Problem requirements =
Exactly the lines from the opening of the data through the line containing "for request_index in" should be reproduced, please, with nothing added.

The input =
• • • •

-- pv_equiv track=rewrite | github.com/Yan-Zhelanov/algorithms | sprint_4/2_review/a_search_system.py | search
-- ===== SOURCE A (Python) =====
-- def search(docs, requests):
--     docs_words = []
--     for index in range(len(docs)):
--         docs_words.append({})
--         for word in docs[index].split():
--             docs_words[index][word] = docs_words[index].get(word, 0) + 1
--     result = []
--     for request_index in range(len(requests)):
--         result.append({index: 0 for index in range(len(docs))})
--         for index in range(len(docs)):
--             for word in set(requests[request_index].split()):
--                 if word in docs_words[index]:
--                     result[request_index][index] += docs_words[index][word]
--     result = [
--         [item[0]+1 for item in sorted(
--             result[index].items(), key=lambda item: (-item[1], item[0])
--         ) if item[1] > 0]
--         for index in range(len(result))
--     ]
--     return '\n'.join(
--         ' '.join(str(element[index]) for index in range(5))
--         if len(element) >= 5
--         else ' '.join(str(element[index]) for index in range(len(element)))
--         for element in result
--     )
-- ===== SOURCE B (Python) =====
-- def search(docs, requests):
--     # Inverted index: word -> {doc_id: count}; per request accumulate scores
--     # only over matching docs, then sort just those and take the top 5.
--     inverted = {}
--     for doc_id, doc in enumerate(docs):
--         for word in doc.split():
--             counts = inverted.get(word, {})
--             counts[doc_id] = counts.get(doc_id, 0) + 1
--             inverted[word] = counts
--     lines = []
--     for request in requests:
--         scores = {}
--         for word in set(request.split()):
--             for doc_id, count in inverted.get(word, {}).items():
--                 scores[doc_id] = scores.get(doc_id, 0) + count
--         top = sorted(scores.items(), key=lambda item: (-item[1], item[0]))[:5]
--         lines.append(' '.join(str(doc_id + 1) for doc_id, _ in top))
--     return '\n'.join(lines)
-- ===== Notes on version B (the rewrite author's own statement) =====
-- stated objective: faster
-- what changed: Replaces the per-request scan over every document (and its index-keyed zero-filled dict) with an inverted index word->doc counts built once, so each request accumulates scores only for matching documents and sorts just those, taking the top 5.
import Mathlib
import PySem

• • • •

Task output =
-- pv_equiv track=rewrite | github.com/Yan-Zhelanov/algorithms | sprint_4/2_review/a_search_system.py | search
-- ===== SOURCE A (Python) =====
-- def search(docs, requests):
--     docs_words = []
--     for index in range(len(docs)):
--         docs_words.append({})
--         for word in docs[index].split():
--             docs_words[index][word] = docs_words[index].get(word, 0) + 1
--     result = []
--     for request_index in range(len(requests)):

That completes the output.